=== Data extracts ===
-- pv_equiv track=rewrite | github.com/lukas-ke/lsp | lua/sillyparse.py | _find_word_end
-- ===== SOURCE A (Python) =====
-- NAME_SYMBOLS = "123456789ABCDEFGHIJKLMNOPQRSTUVWXYZabcdefghijklmnopqrstuvwxyz_"
--
-- def _find_word_end(line: str, char_num: int):
--     """Return the position of the last name symbol following char_num
--
--     """
--     if line[char_num] == '.':
--         # When char_num is at a ".", use its index as the end,
--         # so that "abc.def|." results in "abc.def"
--         # (This kind of makes sense, because insertion at this position
--         # would insert text before the ".").
--         return char_num
--
--     end = None
--     for i in range(char_num, len(line)):
--         if line[i] in NAME_SYMBOLS:
--             end = i + 1
--         else:
--             break
--     return end
-- ===== SOURCE B (Python) =====
-- NAME_SYMBOLS = "123456789ABCDEFGHIJKLMNOPQRSTUVWXYZabcdefghijklmnopqrstuvwxyz_"
--
-- def _find_word_end(line: str, char_num: int):
--     """Return the end of the name-symbol run starting at char_num.
--
--     A negative char_num is treated as the position len(line)+char_num and the
--     scan stops at the end of the line (no wrap-around back to the start).
--     """
--     if line[char_num] == '.':
--         return char_num
--     start = char_num + len(line) if char_num < 0 else char_num
--     rest = line[start:]
--     k = len(rest) - len(rest.lstrip(NAME_SYMBOLS))
--     return start + k if k else None
-- ===== Notes on version B (the rewrite author's own statement) =====
-- stated objective: faster
-- what changed: The per-character indexed loop with an accumulator and break is replaced by slicing line[start:] and measuring the leading name-symbol run arithmetically as len(rest) - len(rest.lstrip(NAME_SYMBOLS)) (the scan runs inside the C-implemented str.lstrip instead of a Python-level loop), with a negative char_num normalised to the position len(line)+char_num.
-- intended difference: For a negative char_num that points at a name symbol (unless the whole line consists of name symbols), A's loop wraps from the tail back to the start of the line (Python negative indexing inside the loop) and returns a misleading end (non-positive, or the end of the unrelated run at the start of the line); B returns the intended end of the run starting at position len(line)+char_num. — e.g. on _find_word_end("a.b", -1): A returns some 1, B returns some 3
import Mathlib
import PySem

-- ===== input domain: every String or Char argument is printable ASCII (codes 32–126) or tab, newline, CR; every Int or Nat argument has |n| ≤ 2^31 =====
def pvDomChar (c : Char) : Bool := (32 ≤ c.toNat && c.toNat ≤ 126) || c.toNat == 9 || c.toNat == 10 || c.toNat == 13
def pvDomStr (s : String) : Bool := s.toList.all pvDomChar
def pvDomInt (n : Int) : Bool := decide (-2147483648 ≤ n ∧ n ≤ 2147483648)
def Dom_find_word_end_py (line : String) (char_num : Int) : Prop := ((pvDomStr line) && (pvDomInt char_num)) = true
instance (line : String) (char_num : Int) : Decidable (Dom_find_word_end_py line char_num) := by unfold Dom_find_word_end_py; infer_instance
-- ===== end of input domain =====

-- B replaces A's per-character accumulating loop by slice + lstrip-length arithmetic and
-- normalises a negative char_num to a position from the end (intended fix, see D_ below).


-- NAME_SYMBOLS (module constant; note: '0' is deliberately absent)
def pvNameSymbols : List Char := "123456789ABCDEFGHIJKLMNOPQRSTUVWXYZabcdefghijklmnopqrstuvwxyz_".toList

-- c in NAME_SYMBOLS (membership of one char in the constant string; exact)
def pvIsName (c : Char) : Bool := pvNameSymbols.contains c

-- ===== PORT A =====
-- A's for-loop: iterate the range, end := i + 1 on a name symbol, break otherwise.
def findA_loop (l : List Char) (r : List Int) (e : Option Int) : Option Int :=
  match r with
  | [] => e
  | i :: rest =>
    match PySem.List.pyGet? l i with
    | none => none      -- line[i] IndexError: unreachable once line[char_num] succeeded
    | some c => if pvIsName c then findA_loop l rest (some (i + 1)) else e

def find_word_end_py (line : String) (char_num : Int) : Option Int :=
  match PySem.Str.pyGet? line char_num with
  | none => none        -- line[char_num] raises IndexError: excluded by Pre_
  | some c =>
    if c = '.' then some char_num
    else findA_loop line.toList (PySem.List.pyRange char_num (line.toList.length : Int) 1) none

-- ===== PORT B =====
def find_word_end_py_alt (line : String) (char_num : Int) : Option Int :=
  match PySem.Str.pyGet? line char_num with
  | none => none        -- line[char_num] raises IndexError: excluded by Pre_
  | some c =>
    if c = '.' then some char_num
    else
      let start : Int := if char_num < 0 then char_num + (line.toList.length : Int) else char_num
      let rest := PySem.List.slice line.toList (some start) none            -- line[start:]
      -- rest.lstrip(NAME_SYMBOLS) = drop the leading run of chars of the set (exact)
      let k : Int := (rest.length : Int) - ((rest.dropWhile pvIsName).length : Int)
      if k ≠ 0 then some (start + k) else none

-- ===== PRECONDITION & SPEC =====
-- Pre_ excludes exactly the inputs on which line[char_num] raises IndexError.
def Pre_find_word_end_py (line : String) (char_num : Int) : Prop :=
  -(line.toList.length : Int) ≤ char_num ∧ char_num < (line.toList.length : Int)
instance (line : String) (char_num : Int) : Decidable (Pre_find_word_end_py line char_num) := by unfold Pre_find_word_end_py; infer_instance

def pvWitness_find_word_end_py : String × Int := ("ab cd", 3)

-- Negative char_num pointing at a name symbol (unless the whole line is name symbols): A's scan
-- wraps from the tail back to the start of the line (Python negative indexing inside its loop) and
-- returns a misleading end (non-positive, or the end of the unrelated run at the start of the line);
-- B returns the intended end of the run starting at position len(line)+char_num.
def D_find_word_end_py (line : String) (char_num : Int) : Prop :=
  char_num < 0 ∧
  (PySem.Str.pyGet? line char_num).any pvIsName = true ∧
  line.toList.all pvIsName = false
instance (line : String) (char_num : Int) : Decidable (D_find_word_end_py line char_num) := by unfold D_find_word_end_py; infer_instance

def Spec_find_word_end_py (line : String) (char_num : Int) (out : Option Int) : Prop := ¬ D_find_word_end_py line char_num → out = find_word_end_py_alt line char_num
instance (line : String) (char_num : Int) (out : Option Int) : Decidable (Spec_find_word_end_py line char_num out) := by unfold Spec_find_word_end_py; infer_instance

def pvDiffWitness_find_word_end_py : String × Int := ("a.b", -1)
def pvDiffWitnessOut_find_word_end_py : (Option Int) × (Option Int) := (some 1, some 3)

-- ===== CLAIM (what is proved, stated in full; the proofs are below) =====
def Claim_unchanged_find_word_end_py : Prop := ∀ (line : String) (char_num : Int), Dom_find_word_end_py line char_num → Pre_find_word_end_py line char_num → Spec_find_word_end_py line char_num (find_word_end_py line char_num)
def Claim_changed_find_word_end_py : Prop := Dom_find_word_end_py (pvDiffWitness_find_word_end_py.1) (pvDiffWitness_find_word_end_py.2) ∧ Pre_find_word_end_py (pvDiffWitness_find_word_end_py.1) (pvDiffWitness_find_word_end_py.2) ∧ D_find_word_end_py (pvDiffWitness_find_word_end_py.1) (pvDiffWitness_find_word_end_py.2) ∧ find_word_end_py (pvDiffWitness_find_word_end_py.1) (pvDiffWitness_find_word_end_py.2) = pvDiffWitnessOut_find_word_end_py.1 ∧ find_word_end_py_alt (pvDiffWitness_find_word_end_py.1) (pvDiffWitness_find_word_end_py.2) = pvDiffWitnessOut_find_word_end_py.2 ∧ pvDiffWitnessOut_find_word_end_py.1 ≠ pvDiffWitnessOut_find_word_end_py.2
def Claim_exact_find_word_end_py : Prop := ∀ (line : String) (char_num : Int), Dom_find_word_end_py line char_num → Pre_find_word_end_py line char_num → D_find_word_end_py line char_num → find_word_end_py line char_num ≠ find_word_end_py_alt line char_num

-- ===== LEMMAS AND PROOFS =====

-- PySem.Str.pyGet? on a string is PySem.List.pyGet? on its character list.
theorem pvStr_pyGet (line : String) (i : Int) :
    PySem.Str.pyGet? line i = PySem.List.pyGet? line.toList i := rfl

-- Unfolding lemmas for the ports when the indexing succeeds.
theorem findA_loop_cons_some (l : List Char) (i : Int) (rest : List Int) (e : Option Int)
    (c : Char) (h : PySem.List.pyGet? l i = some c) :
    findA_loop l (i :: rest) e =
      (if pvIsName c then findA_loop l rest (some (i + 1)) else e) := by
  rw [findA_loop, h]

-- The run length at position j: length of the name-symbol prefix of l.drop j.
def pvRun (l : List Char) (j : Nat) : Nat := ((l.drop j).takeWhile pvIsName).length

theorem pvRun_le (l : List Char) (j : Nat) : pvRun l j ≤ l.length - j := by
  have h : ((l.drop j).takeWhile pvIsName).length ≤ (l.drop j).length :=
    (List.takeWhile_sublist _).length_le
  simpa [pvRun] using h

theorem pvRun_cons (l : List Char) (j : Nat) (h : j < l.length) :
    pvRun l j = if pvIsName l[j] then pvRun l (j + 1) + 1 else 0 := by
  unfold pvRun
  rw [List.drop_eq_getElem_cons h]
  by_cases hn : pvIsName l[j]
  · rw [List.takeWhile_cons_of_pos hn, if_pos hn]
    simp [Nat.add_comm]
  · rw [List.takeWhile_cons_of_neg (by simpa using hn), if_neg hn]
    simp

theorem pvRun_eq_sub (l : List Char) (j : Nat) :
    (pvRun l j : Int) = ((l.drop j).length : Int) - (((l.drop j).dropWhile pvIsName).length : Int) := by
  have h : ((l.drop j).takeWhile pvIsName).length + ((l.drop j).dropWhile pvIsName).length
      = (l.drop j).length := by
    rw [← List.length_append, List.takeWhile_append_dropWhile]
  unfold pvRun
  omega

theorem pvRun_all (l : List Char) (j : Nat) (hall : l.all pvIsName = true) :
    pvRun l j = l.length - j := by
  unfold pvRun
  rw [List.all_eq_true] at hall
  rw [List.takeWhile_eq_self_iff.mpr (fun x hx => hall x (List.mem_of_mem_drop hx))]
  simp

theorem pvRun_zero_lt (l : List Char) (hnall : l.all pvIsName = false) :
    pvRun l 0 < l.length := by
  have hle := pvRun_le l 0
  rcases Nat.lt_or_ge (pvRun l 0) l.length with h | h
  · exact h
  · exfalso
    have heq : l.takeWhile pvIsName = l := by
      apply (List.takeWhile_sublist (p := pvIsName) (l := l)).eq_of_length_le
      simpa [pvRun] using h
    have hta : l.all pvIsName = true :=
      List.all_eq_true.mpr (List.takeWhile_eq_self_iff.mp heq)
    rw [hta] at hnall
    exact Bool.noConfusion hnall

-- A's loop over the non-negative range [j, len) with accumulator e.
theorem findA_loop_nonneg (l : List Char) (j : Nat) (e : Option Int) (hj : j ≤ l.length) :
    findA_loop l (PySem.List.pyRange (j : Int) (l.length : Int) 1) e =
      (if pvRun l j = 0 then e else some ((j : Int) + (pvRun l j : Int))) := by
  induction hd : l.length - j generalizing j e with
  | zero =>
    have hj' : j = l.length := by omega
    subst hj'
    rw [PySem.List.pyRange_one_eq_nil (by omega)]
    simp [findA_loop, pvRun]
  | succ d ih =>
    have hlt : j < l.length := by omega
    have hr := pvRun_cons l j hlt
    rw [PySem.List.pyRange_one_cons (by exact_mod_cast hlt)]
    have hget : PySem.List.pyGet? l (j : Int) = some l[j] := by
      rw [PySem.List.pyGet?_natCast]
      exact List.getElem?_eq_getElem hlt
    rw [findA_loop_cons_some l _ _ _ _ hget]
    by_cases hn : pvIsName l[j]
    · rw [if_pos hn]
      rw [if_pos hn] at hr
      have hcast : ((j : Int) + 1) = ((j + 1 : Nat) : Int) := by omega
      rw [hcast, ih (j + 1) _ (by omega) (by omega), hr]
      split_ifs <;> first | rfl | (exact congrArg some (by omega)) | (exfalso; omega)
    · rw [if_neg hn]
      rw [if_neg hn] at hr
      simp [hr]

-- A's loop over a range starting at a negative index -m (1 ≤ m ≤ len): it scans the
-- tail l.drop (len - m); if the whole tail is name symbols it continues from index 0
-- with accumulator some 0, otherwise it stops inside the tail.
theorem findA_loop_neg (l : List Char) (m : Nat) (e : Option Int) (h1 : 1 ≤ m) (h2 : m ≤ l.length) :
    findA_loop l (PySem.List.pyRange (-(m : Int)) (l.length : Int) 1) e =
      (if pvRun l (l.length - m) < m then
        (if pvRun l (l.length - m) = 0 then e else some (-(m : Int) + (pvRun l (l.length - m) : Int)))
       else findA_loop l (PySem.List.pyRange 0 (l.length : Int) 1) (some 0)) := by
  induction m generalizing e with
  | zero => omega
  | succ m ih =>
    have hlt : l.length - (m + 1) < l.length := by omega
    have hr := pvRun_cons l (l.length - (m + 1)) hlt
    rw [PySem.List.pyRange_one_cons (by push_cast; omega)]
    have hget : PySem.List.pyGet? l (-((m + 1 : Nat) : Int)) = some l[l.length - (m + 1)] := by
      rw [PySem.List.pyGet?_neg_natCast (xs := l) (k := m + 1) (by omega) (by omega)]
      exact List.getElem?_eq_getElem hlt
    rw [findA_loop_cons_some l _ _ _ _ hget]
    by_cases hn : pvIsName l[l.length - (m + 1)]
    · rw [if_pos hn]
      rw [if_pos hn] at hr
      rcases Nat.eq_zero_or_pos m with hm0 | hmpos
      · subst hm0
        have hrun1 : pvRun l (l.length - (0 + 1)) = 1 := by
          have h2' := pvRun_le l (l.length - (0 + 1) + 1)
          omega
        rw [show (-((0 + 1 : Nat) : Int) + 1) = 0 from by omega]
        simp [hrun1]
      · have hstep : (-((m + 1 : Nat) : Int) + 1) = -((m : Nat) : Int) := by omega
        rw [hstep, ih (some (-((m : Nat) : Int))) hmpos (by omega)]
        have hidx : l.length - (m + 1) + 1 = l.length - m := by omega
        rw [hidx] at hr
        rw [hr]
        split_ifs <;> first | rfl | (exact congrArg some (by omega)) | (exfalso; omega)
    · rw [if_neg hn]
      rw [if_neg hn] at hr
      simp [hr]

=== Task prompt ===
Search the material above for the string "hcast". Show every line that holds it.

=== Response box ===
      have hcast : ((j : Int) + 1) = ((j + 1 : Nat) : Int) := by omega
      rw [hcast, ih (j + 1) _ (by omega) (by omega), hr]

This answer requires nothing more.